Building a Tech Trend Dashboard from Hacker News Data with Python

#python #webdev #tutorial #datascience

Every day, thousands of developers discuss emerging technologies on Hacker News. What if you could turn that firehose of discussion into a structured trend dashboard?

In this tutorial, we build a Python script that analyzes HN stories and comments to detect trending topics and visualize what the developer community cares about right now.

The Data Pipeline

We need stories and their comments. The official HN API gives you individual items, but fetching hundreds of stories plus nested comments is slow since each comment requires a separate HTTP call.

For bulk collection, I use the HN Stories + Comments Scraper on Apify which grabs full story metadata and comment trees in one run. But you can adapt this to any data source.

Assume we have our data as JSON:

stories = [
    {
        "title": "Show HN: I built a Rust web framework",
        "score": 342,
        "num_comments": 156,
        "comments": [
            {"text": "Really fast compared to Actix...", "score": 45},
            {"text": "How does this handle async?", "score": 23},
        ]
    },
]

Step 1: Extract Tech Keywords

Simple keyword extraction weighted by engagement:

import re
from collections import Counter

TECH_TERMS = {
    'rust', 'python', 'go', 'typescript', 'zig', 'kotlin',
    'react', 'vue', 'svelte', 'htmx', 'nextjs',
    'llm', 'gpt', 'claude', 'openai', 'transformer',
    'kubernetes', 'docker', 'wasm', 'sqlite', 'postgres',
}

def extract_trends(stories):
    weighted_counts = Counter()
    for story in stories:
        text = story['title'].lower()
        for c in story.get('comments', []):
            text += ' ' + c.get('text', '').lower()
        for term in TECH_TERMS:
            if re.search(r'\b' + term + r'\b', text):
                weight = story['score'] + story['num_comments']
                weighted_counts[term] += weight
    return weighted_counts.most_common(15)
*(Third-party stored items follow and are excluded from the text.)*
-- pv_equiv track=rewrite | github.com/buitanphat247/DSA-CPY | Sum(Sum(n))/main.py | divString
-- ===== SOURCE A (Python) =====
-- def divString(s, d):
--     res = ""
--     cur = 0
--     for i in range(len(s)):
--         cur = cur * 10 + int(s[i])
--         res += str(cur // d)
--         cur %= d
--     return res
-- ===== SOURCE B (Python) =====
-- def divString(s, d):
--     # Two separate passes: first accumulate the running remainders, then
--     # emit each quotient digit from (remainder-before, digit).
--     rems = [0]
--     r = 0
--     for ch in s:
--         r = (r * 10 + int(ch)) % d
--         rems.append(r)
--     return "".join(str((r * 10 + int(ch)) // d) for r, ch in zip(rems, s))
-- ===== Notes on version B (the rewrite author's own statement) =====
-- stated objective: alternative
-- what changed: A's single interleaved loop mutating (res, cur) is replaced by two separately shaped passes: a scan that accumulates the running remainders, then a zip/map/join that emits each quotient digit from (remainder-before, digit).
import Mathlib
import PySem

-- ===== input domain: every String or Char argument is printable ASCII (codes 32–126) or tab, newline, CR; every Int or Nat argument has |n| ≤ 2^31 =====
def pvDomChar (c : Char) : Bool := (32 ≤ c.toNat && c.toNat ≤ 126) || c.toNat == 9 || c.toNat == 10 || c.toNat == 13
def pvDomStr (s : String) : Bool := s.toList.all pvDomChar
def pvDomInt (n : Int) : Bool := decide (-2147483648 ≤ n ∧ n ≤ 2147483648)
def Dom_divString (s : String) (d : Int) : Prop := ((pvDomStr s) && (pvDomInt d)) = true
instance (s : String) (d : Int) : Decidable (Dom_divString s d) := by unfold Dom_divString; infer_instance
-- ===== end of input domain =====

-- B replaces A's single interleaved loop by two passes (scan of running remainders,
-- then a map/join producing the quotient digits); objective: alternative decomposition, not speed.
-- Strings are handled as their character lists (exact: Python str concat/join = list append/flatten).

-- ===== PORT A =====
-- A: one loop, state (res, cur); per digit: cur = cur*10+int(c); res += str(cur//d); cur %= d.
def divString (s : String) (d : Int) : String :=
  String.ofList
    ((s.toList.foldl
        (fun (st : List Char × Int) c =>
          let cur := st.2 * 10 + (PySem.Int.ofChars? [c]).getD 0
          (st.1 ++ PySem.Int.toChars (PySem.Int.floordiv cur d), PySem.Int.mod cur d))
        ([], 0)).1)

-- ===== PORT B =====
-- pass 1 of Source B: the list of running remainders (rems[i] = remainder before digit i)
def divString_altRems (s : String) (d : Int) : List Int :=
  s.toList.scanl (fun r c => PySem.Int.mod (r * 10 + (PySem.Int.ofChars? [c]).getD 0) d) 0

-- pass 2 of Source B: join the quotient digit strings computed from (remainder-before, digit)
def divString_alt (s : String) (d : Int) : String :=
  String.ofList
    (PySem.Chars.join []
      (((divString_altRems s d).zip s.toList).map
        (fun p => PySem.Int.toChars
          (PySem.Int.floordiv (p.1 * 10 + (PySem.Int.ofChars? [p.2]).getD 0) d))))

-- ===== PRECONDITION & SPEC =====
-- Pre_ excludes exactly the inputs where the Python A raises: a non-digit character
-- (ValueError from int(s[i])) or d = 0 with s non-empty (ZeroDivisionError).
def Pre_divString (s : String) (d : Int) : Prop :=
  s = "" ∨ (d ≠ 0 ∧ s.toList.all PySem.Str.isdigit = true)
instance (s : String) (d : Int) : Decidable (Pre_divString s d) := by
  unfold Pre_divString; infer_instance

def pvWitness_divString : String × Int := ("1234", 7)

def Spec_divString (s : String) (d : Int) (out : String) : Prop := out = divString_alt s d
instance (s : String) (d : Int) (out : String) : Decidable (Spec_divString s d out) := by
  unfold Spec_divString; infer_instance

-- ===== CLAIM (what is proved, stated in full; the proofs are below) =====
def Claim_equal_divString : Prop :=
  ∀ (s : String) (d : Int), Dom_divString s d → Pre_divString s d →
    Spec_divString s d (divString s d)

-- ===== LEMMAS AND PROOFS =====

lemma join_nil_cons (x : List Char) (xs : List (List Char)) :
    PySem.Chars.join [] (x :: xs) = x ++ PySem.Chars.join [] xs := by
  cases xs <;> simp [PySem.Chars.join, List.intercalate, List.intersperse]

-- A's interleaved loop, started at any (acc, cur), equals B's scan-then-join on the rest.
lemma divString_loop_eq (d : Int) (l : List Char) (cur : Int) (acc : List Char) :
    (l.foldl
        (fun (st : List Char × Int) c =>
          let cur := st.2 * 10 + (PySem.Int.ofChars? [c]).getD 0
          (st.1 ++ PySem.Int.toChars (PySem.Int.floordiv cur d), PySem.Int.mod cur d))
        (acc, cur)).1
      = acc ++ PySem.Chars.join []
          (((l.scanl (fun r c => PySem.Int.mod (r * 10 + (PySem.Int.ofChars? [c]).getD 0) d) cur).zip l).map
            (fun p => PySem.Int.toChars
              (PySem.Int.floordiv (p.1 * 10 + (PySem.Int.ofChars? [p.2]).getD 0) d))) := by
  induction l generalizing cur acc with
  | nil => simp [PySem.Chars.join, List.intercalate]
  | cons c t ih =>
      simp only [List.foldl_cons, List.scanl_cons, List.zip_cons_cons, List.map_cons,
        join_nil_cons]
      rw [ih]
      simp [List.append_assoc]

-- ===== VERDICT (by name: the statement is the Claim_ definition above) =====
theorem divString_spec : Claim_equal_divString := by
  intro s d _ _
  show divString s d = divString_alt s d
  unfold divString divString_alt divString_altRems
  rw [divString_loop_eq]
  simp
Step 2: Detect Rising vs Falling Topics

Compare recent mentions against a baseline period:

from datetime import datetime, timedelta

def trend_momentum(stories, days_recent=7, days_baseline=30):
    now = datetime.now()
    recent_cutoff = now - timedelta(days=days_recent)
    baseline_cutoff = now - timedelta(days=days_baseline)
    recent, baseline = Counter(), Counter()

    for story in stories:
        ts = datetime.fromtimestamp(story.get('time', 0))
        terms = {t for t in TECH_TERMS
                 if re.search(r'\b' + t + r'\b', story['title'].lower())}
        if ts >= recent_cutoff:
            for t in terms: recent[t] += 1
        elif ts >= baseline_cutoff:
            for t in terms: baseline[t] += 1

    momentum = {}
    for term in TECH_TERMS:
        r = recent[term] / days_recent
        b = baseline[term] / (days_baseline - days_recent) or 0.001
        momentum[term] = r / b

    return (sorted(momentum.items(), key=lambda x: -x[1])[:5],
            sorted(momentum.items(), key=lambda x: x[1])[:5])

Step 3: Build the Dashboard

def print_dashboard(stories):
    trends = extract_trends(stories)
    rising, falling = trend_momentum(stories)

    print("=" * 50)
    print("  HN TECH TREND DASHBOARD")
    print("=" * 50)

    print("\nTOP TECHNOLOGIES (by weighted mentions):")
    for i, (term, score) in enumerate(trends[:10], 1):
        bar = "#" * min(score // 100, 30)
        print(f"  {i:2d}. {term:12s} {bar} ({score})")

    print("\nRISING:")
    for term, ratio in rising:
        if ratio > 1.2:
            print(f"  ^ {term} ({ratio:.1f}x baseline)")

    print("\nCOOLING:")
    for term, ratio in falling:
        if ratio < 0.8:
            print(f"  v {term} ({ratio:.1f}x baseline)")

Collecting Real Data

For production, here are your options:

HN Official API - Free, but slow for bulk. Good for under 50 stories.
HN Algolia API - Search-oriented, great for keyword queries.
Web scraping - Fragile, breaks when HN changes markup.
Pre-built scrapers - Tools like the Apify HN scraper handle pagination, rate limits, and comment tree traversal.

import requests

def fetch_hn_stories(query="python", hits=100):
    url = "http://hn.algolia.com/api/v1/search"
    params = {"query": query, "tags": "story", "hitsPerPage": hits}
    return requests.get(url, params=params).json()["hits"]

What You Can Build From Here

Weekly email digest of trending tech topics
Investment signal - track which technologies gain developer mindshare
Content planning tool - write about what devs are actively discussing

The code runs in under a second on a few hundred stories. For continuous monitoring, throw it in a cron job with a SQLite database. Happy trend hunting!